I have the memory location, right? How do i set the structure to that location?
EDIT; I forgot to mention (and subsequent answers have asked) but i'm intending to use this to wrap libvorbis for jni. Using jni means that i can't pass-back any of the structs that libvorbis does, but it requires them for its core functions. Therefore my wrapper is going to use vorbis directly to make the structs, and i pass back to java the pointer to them so that when i need to fill the buffer with more sound, i can simply re-reference the struct objects from the integer value of the pointer.
Why are you trying to cast pointers to integers and back? Is it just to learn, to figure something out, to work around some (untold) restriction, or what? It's a rather strange thing to be doing in a "plain" program such as this, as there is no point.
One likely cause of your problems is that there's no guarantee that a pointer will even fit in a long int. You can check by adding this code:
printf("a regular pointer is %u bytes, long int is %u",
(unsigned int) sizeof structure, (unsigned int) sizeof point);
If the numbers printed are different, that's probably the largest cause of your problems.
If you're using C99, you should #include <stdint.h> and then use the intptr_t type instead of unsigned long to hold a pointer, in any case.
structure is already a pointer, so you don't have to take the address there:
long int point = reinterpret_cast<long int>(structure);
DummyStructure* structure2 = reinterpret_cast<DummyStructure*>(point);
structure is already a pointer. You just want to do point = (long int) structure; (although, realistically, why a long int is involved at all, I don't know. It's a lot easier to just do structure2=structure; which works fine since structure and structure2 are both pointers.)
When you do &structure you're getting the memory location where the pointer itself is stored, which is why it isn't the correct value. You really probably don't want to ever use &structure unless it's being passed into a function which is going to change which DummyStructure structure points to.
Others have answered your question, but I'd like to make a more general comment. You mention JNI; in this case, you don't want long int, but jlong (which will be a typedef to either long int or long long int, depending on the machine. The problem is that long will have a different size, depending on the machine, and will map to a different Java type. Of course, you're counting on the fact that jlong will be big enough to hold a pointer, but since jlong is 64 bits, this seems like a safe bet for the immediate future (and beyond—I don't see a time coming where 64 bits of addressing doesn't suffice).
Also, I would suggest you borrow an idea from Swig, and avoid the subtleties of pointer to integral conversions, by using something like the following:
jlong forJNI = 0;
*reinterpret_cast<DummyStructure*>( &forJNI ) = structure;
// ...
structure2 = *reinterpret_cast<DummyStructure*>( &forJNI );
This is ugly, but it is guaranteed to work (with one caveat) for all
systems where sizeof(DummyStructure*) <= 64.
Just be sure to compile with strict aliasing turned off. (You have to
do this anytime you cast between pointers and ints. IMHO, you shouldn't
have to in cases where the casts are visible to the compiler, but some
compiler writers prefer breaking code intentionally, even when the
intent is clear.)
Long ints aren't the same as pointers. Why don't you just do:
DummyStructure** point;
structure = malloc(sizeof(DummyStructure));
structure->rate = 19;
structure->duration = 92;
point = &structure;
structure2 = *point;
The problem is probably a combination of the fact that 1) you don't dereference point. structure2 is a pointer to structure which is itself a pointer. You'd have to do:
structure2 = *((DummyStructure*)point);
But on top of that is the fact that long ints aren't the same as pointers. There's probably also a signedness issue here.
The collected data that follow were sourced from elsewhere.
-- pv_equiv track=rewrite | github.com/gle-bellier/internship-expressive-DDSP | audio-to-midi/get_contours.py | get_not_silence
-- ===== SOURCE A (Python) =====
-- def get_not_silence(indexes, times):
--     l = []
--     loud = [0, None]
--     for idx in indexes:
--         loud[1]=idx["on"]
--         l.append(loud)
--         loud = [idx["off"], None]
--     loud[1]=len(times)
--     l.append(loud)
--     if l[0]==[0,0]:
--         l = l[1:]
--     return l
-- ===== SOURCE B (Python) =====
-- def _pairs(bounds):
--     if len(bounds) < 2:
--         return [bounds] if bounds else []
--     return [bounds[:2]] + _pairs(bounds[2:])
--
--
-- def get_not_silence(indexes, times):
--     bounds = [0]
--     for idx in indexes:
--         bounds.append(idx["on"])
--         bounds.append(idx["off"])
--     bounds.append(len(times))
--     l = _pairs(bounds)
--     if l[0] == [0, 0]:
--         l = l[1:]
--     return l
-- ===== Notes on version B (the rewrite author's own statement) =====
-- stated objective: alternative
-- what changed: Instead of threading a half-filled carried buffer through the loop, B emits one flat boundary stream (0, then each on/off in order, then len(times)) and a recursive helper chunks it into consecutive pairs, so the off/next-on pairing falls out of the odd offset of the leading 0 rather than per-iteration state reshaping; same first-element [0,0] trim.
import Mathlib
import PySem

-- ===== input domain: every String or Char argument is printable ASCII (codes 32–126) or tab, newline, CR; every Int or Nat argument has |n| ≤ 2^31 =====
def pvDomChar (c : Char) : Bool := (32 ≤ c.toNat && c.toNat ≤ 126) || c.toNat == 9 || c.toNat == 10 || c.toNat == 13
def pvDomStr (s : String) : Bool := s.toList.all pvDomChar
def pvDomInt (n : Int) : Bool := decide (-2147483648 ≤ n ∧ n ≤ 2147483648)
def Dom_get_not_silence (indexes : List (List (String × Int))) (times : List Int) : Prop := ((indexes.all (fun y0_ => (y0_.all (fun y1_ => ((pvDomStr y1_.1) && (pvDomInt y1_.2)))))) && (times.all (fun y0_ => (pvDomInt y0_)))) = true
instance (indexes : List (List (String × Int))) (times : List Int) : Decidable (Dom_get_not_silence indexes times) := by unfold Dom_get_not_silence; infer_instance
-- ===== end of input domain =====

-- B emits one flat boundary stream (0, the on/off values in order, len(times)) and chunks it
-- into consecutive pairs recursively, instead of A's half-filled buffer carried across the loop.

-- idx["on"] / idx["off"]: first-match association-list lookup (Python dict lookup);
-- the .getD 0 default is never reached inside Pre_get_not_silence.
def pvOn (idx : List (String × Int)) : Int := (idx.lookup "on").getD 0
def pvOff (idx : List (String × Int)) : Int := (idx.lookup "off").getD 0

-- ===== PORT A =====
def get_not_silence (indexes : List (List (String × Int))) (times : List Int) : List (List Int) :=
  -- loop state: (l, pending off value of the current 'loud' buffer)
  let r := indexes.foldl (fun (acc : List (List Int) × Int) idx =>
      (acc.1 ++ [[acc.2, pvOn idx]], pvOff idx)) ([], 0)
  let l := r.1 ++ [[r.2, (times.length : Int)]]
  if l[0]? = some ([0, 0] : List Int) then l.tail else l

-- ===== PORT B =====
-- Source B's _pairs: chunk the flat boundary list into consecutive pairs ([bounds[:2]] + _pairs(bounds[2:])).
def pvPairs : List Int → List (List Int)
  | [] => []
  | [a] => [[a]]
  | a :: b :: rest => [a, b] :: pvPairs rest

def get_not_silence_alt (indexes : List (List (String × Int))) (times : List Int) : List (List Int) :=
  let bounds := indexes.foldl (fun b idx => b ++ [pvOn idx, pvOff idx]) [0]
  let l := pvPairs (bounds ++ [(times.length : Int)])
  if l[0]? = some ([0, 0] : List Int) then l.drop 1 else l

-- ===== PRECONDITION & SPEC =====
-- A raises KeyError when some element of indexes lacks an "on" or "off" key; exactly those inputs are excluded.
def Pre_get_not_silence (indexes : List (List (String × Int))) (times : List Int) : Prop :=
  indexes.all (fun idx => (idx.lookup "on").isSome && (idx.lookup "off").isSome) = true
instance (indexes : List (List (String × Int))) (times : List Int) : Decidable (Pre_get_not_silence indexes times) := by unfold Pre_get_not_silence; infer_instance

def pvWitness_get_not_silence : (List (List (String × Int))) × List Int :=
  ([[("on", 2), ("off", 3)]], [1, 2, 3, 4])

def Spec_get_not_silence (indexes : List (List (String × Int))) (times : List Int) (out : List (List Int)) : Prop := out = get_not_silence_alt indexes times
instance (indexes : List (List (String × Int))) (times : List Int) (out : List (List Int)) : Decidable (Spec_get_not_silence indexes times out) := by unfold Spec_get_not_silence; infer_instance

-- ===== CLAIM (what is proved, stated in full; the proofs are below) =====
def Claim_equal_get_not_silence : Prop := ∀ (indexes : List (List (String × Int))) (times : List Int), Dom_get_not_silence indexes times → Pre_get_not_silence indexes times → Spec_get_not_silence indexes times (get_not_silence indexes times)

-- ===== LEMMAS AND PROOFS =====

-- A's loop (carried pending-off buffer) produces exactly the pairwise chunking of the flat
-- boundary stream s :: on₁,off₁,… :: L.
lemma fold_eq_pairs (indexes : List (List (String × Int))) :
    ∀ (l0 : List (List Int)) (s L : Int),
      (let r := indexes.foldl (fun (acc : List (List Int) × Int) idx =>
          (acc.1 ++ [[acc.2, pvOn idx]], pvOff idx)) (l0, s)
       r.1 ++ [[r.2, L]])
      = l0 ++ pvPairs (s :: indexes.flatMap (fun idx => [pvOn idx, pvOff idx]) ++ [L]) := by
  induction indexes with
  | nil => intro l0 s L; simp [pvPairs]
  | cons idx rest ih =>
      intro l0 s L
      simpa [pvPairs, List.append_assoc] using ih (l0 ++ [[s, pvOn idx]]) (pvOff idx) L

-- ===== VERDICT (by name: the statement is the Claim_ definition above) =====
theorem get_not_silence_spec : Claim_equal_get_not_silence := by
  intro indexes times _ _
  unfold Spec_get_not_silence get_not_silence get_not_silence_alt
  have h := fold_eq_pairs indexes [] 0 (times.length : Int)
  simp only [List.nil_append] at h
  simp only [PySem.List.foldl_append_eq_flatMap, List.singleton_append, h, List.drop_one]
point = (long int)&structure;
This takes the address of structure which is a DummyStructure* and assign it to point. So point should be a double pointer (pointer to pointer). And when you assign structure2, it should be properly type casted.
typedef struct
{
int rate;
int duration;
} DummyStructure;
DummyStructure* structure;
DummyStructure* structure2;
long int **point;
structure = (DummyStructure*)malloc(sizeof(DummyStructure));
structure->rate = 19;
structure->duration = 92;
point = (long int **)&structure;
structure2 = (DummyStructure*)*point;
If your intention is to make structure2 point to the same memory location as structure, why don't you directly assign it rather than having an intermediate long int **.
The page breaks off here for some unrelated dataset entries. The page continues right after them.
-- pv_equiv track=rewrite | github.com/rlrs/dfm-sdg | sdg/packs/verifiable_reasoning/lightuppuzzle.py | _numbered_walls_feasible
-- ===== SOURCE A (Python) =====
-- def _numbered_walls_feasible(
--     board_grid: tuple[str, ...],
--     statuses: dict[tuple[int, int], str],
-- ) -> bool:
--     rows = len(board_grid)
--     cols = len(board_grid[0])
--     for row in range(rows):
--         for col in range(cols):
--             clue = board_grid[row][col]
--             if not clue.isdigit():
--                 continue
--             adjacent = [
--                 pos
--                 for pos in _neighbors(row, col, rows, cols)
--                 if pos in statuses
--             ]
--             lamp_count = sum(statuses[pos] == "lamp" for pos in adjacent)
--             unknown_count = sum(statuses[pos] == "unknown" for pos in adjacent)
--             required = int(clue)
--             if lamp_count > required:
--                 return False
--             if lamp_count + unknown_count < required:
--                 return False
--     return True
--
-- def _neighbors(row: int, col: int, rows: int, cols: int) -> tuple[tuple[int, int], ...]:
--     neighbors: list[tuple[int, int]] = []
--     for next_row, next_col in (
--         (row - 1, col),
--         (row + 1, col),
--         (row, col - 1),
--         (row, col + 1),
--     ):
--         if 0 <= next_row < rows and 0 <= next_col < cols:
--             neighbors.append((next_row, next_col))
--     return tuple(neighbors)
-- ===== SOURCE B (Python) =====
-- def _numbered_walls_feasible(board_grid, statuses):
--     rows = len(board_grid)
--     cols = len(board_grid[0])
--     walls = {}
--     for r in range(rows):
--         for c in range(cols):
--             if board_grid[r][c].isdigit():
--                 walls[(r, c)] = [int(board_grid[r][c]), 0, 0]
--     for (r, c), status in statuses.items():
--         if status == "lamp":
--             idx = 1
--         elif status == "unknown":
--             idx = 2
--         else:
--             continue
--         if not (0 <= r < rows and 0 <= c < cols):
--             continue
--         for pos in ((r - 1, c), (r + 1, c), (r, c - 1), (r, c + 1)):
--             entry = walls.get(pos)
--             if entry is not None:
--                 entry[idx] += 1
--     for req, lamp, unknown in walls.values():
--         if lamp > req or lamp + unknown < req:
--             return False
--     return True
-- ===== Notes on version B (the rewrite author's own statement) =====
-- stated objective: alternative
-- what changed: B inverts A's per-wall neighbour gather (for each numbered wall, scan its four neighbours and look each up in the status dict) into a scatter pass: it first collects every numbered wall into a dict with zeroed lamp/unknown counters, then walks statuses.items() once adding each in-grid lamp/unknown cell to its neighbouring walls' counters, and finally checks every wall's tallies.
-- outside the precondition, e.g. on _numbered_walls_feasible(('2.', '.'), {}): A returns False, B raises IndexError
import Mathlib
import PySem

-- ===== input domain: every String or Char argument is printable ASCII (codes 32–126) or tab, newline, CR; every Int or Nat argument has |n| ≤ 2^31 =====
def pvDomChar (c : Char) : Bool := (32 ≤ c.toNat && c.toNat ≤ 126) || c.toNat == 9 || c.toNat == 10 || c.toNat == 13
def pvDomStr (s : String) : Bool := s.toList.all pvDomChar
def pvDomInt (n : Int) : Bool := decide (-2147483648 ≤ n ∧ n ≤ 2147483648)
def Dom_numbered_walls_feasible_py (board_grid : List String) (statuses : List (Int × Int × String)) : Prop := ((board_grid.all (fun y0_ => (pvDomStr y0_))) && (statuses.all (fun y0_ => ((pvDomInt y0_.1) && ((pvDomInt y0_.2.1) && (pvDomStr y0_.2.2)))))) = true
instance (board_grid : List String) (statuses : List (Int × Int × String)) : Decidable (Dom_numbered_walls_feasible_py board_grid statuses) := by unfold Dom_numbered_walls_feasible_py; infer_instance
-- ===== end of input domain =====

-- B replaces A's per-wall gather (for every numbered wall, scan its neighbours and look each up
-- in the status dict) by a one-pass scatter: collect the walls once, then walk statuses.items()
-- adding each lamp/unknown cell to its neighbouring walls' counters; objective: alternative decomposition.

-- ===== PORT A =====
-- in-bounds test '0 <= next_row < rows and 0 <= next_col < cols'
def pvInb (rows cols : Int) (p : Int × Int) : Bool :=
  decide (0 ≤ p.1) && decide (p.1 < rows) && decide (0 ≤ p.2) && decide (p.2 < cols)

-- _neighbors: append each in-bounds candidate, in order
def pvNeighbors (row col rows cols : Int) : List (Int × Int) :=
  [(row - 1, col), (row + 1, col), (row, col - 1), (row, col + 1)].foldl
    (fun acc p => if pvInb rows cols p then acc ++ [p] else acc) []

-- the body of A's double loop for one cell (row, col); False ⇒ A returns False
def pvCellOk (d : PySem.Dict (Int × Int) String) (rows cols : Int) (board_grid : List String)
    (r c : Int) : Bool :=
  match PySem.List.pyGet? board_grid r with
  | none => false   -- IndexError (excluded by Pre_)
  | some s =>
    match PySem.Str.pyGet? s c with
    | none => false -- IndexError (excluded by Pre_)
    | some clue =>
      if PySem.Chars.isdigit clue then
        let adjacent := (pvNeighbors r c rows cols).filter (fun pos => d.contains pos)
        let lamp : Int := (adjacent.map (fun pos => if d.getD pos "" == "lamp" then (1 : Int) else 0)).sum
        let unknown : Int := (adjacent.map (fun pos => if d.getD pos "" == "unknown" then (1 : Int) else 0)).sum
        match PySem.Int.ofStr? (String.mk [clue]) with
        | none => false -- unreachable for a digit
        | some required =>
          if lamp > required then false
          else if lamp + unknown < required then false
          else true
      else true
The bug is that point is the address of structure, which is itself a pointer to a DummyStructure. In order for structure2 to point to the same thing as structure, you need to dereference point. Ignoring for a second all length, signedness, and similar issues,
structure2 = *(DummyStructure**)point;
would fix your code. But why not just:
structure2 = structure;
If you really want to hold a pointer in something generic, hold it in a void*. At least that's the right size.
Related
I have a return value from a library which is a void pointer. I know that it points to a short int; I try to obtain the int value in the following way (replacing the function call with a simple assignment to a void *):
short n = 1;
void* s = &n;
int k = *(int*)s;
I try to cast a void pointer that points to an address in which there is a short and I try to cast the pointer to point to an int and when I do so the output becomes a rubbish value. While I understand why it's behaving like that I don't know if there's a solution to this.
If the problem you are dealing with truly deals with short and int, you can simply avoid the pointer and use:
short n = 1;
int k = n;
If the object types you are dealing with are different, then the solution will depend on what those types are.
Update, in response to OP's comment
In a comment, you said,
I have a function that returns a void pointer and I would need to cast the value accordingly.
If you know that the function returns a void* that truly points to a short object, then, your best bet is:
void* ptr = function_returning_ptr();
short* sptr = reinterpret_cast<short*>(ptr);
int k = *sptr;
The last line work since *sptr evaluates to a short and the conversion of a short to an int is a valid operation. On the other hand,
int k = *(int*)sptr;
does not work since conversion of short* to an int* is not a valid operation.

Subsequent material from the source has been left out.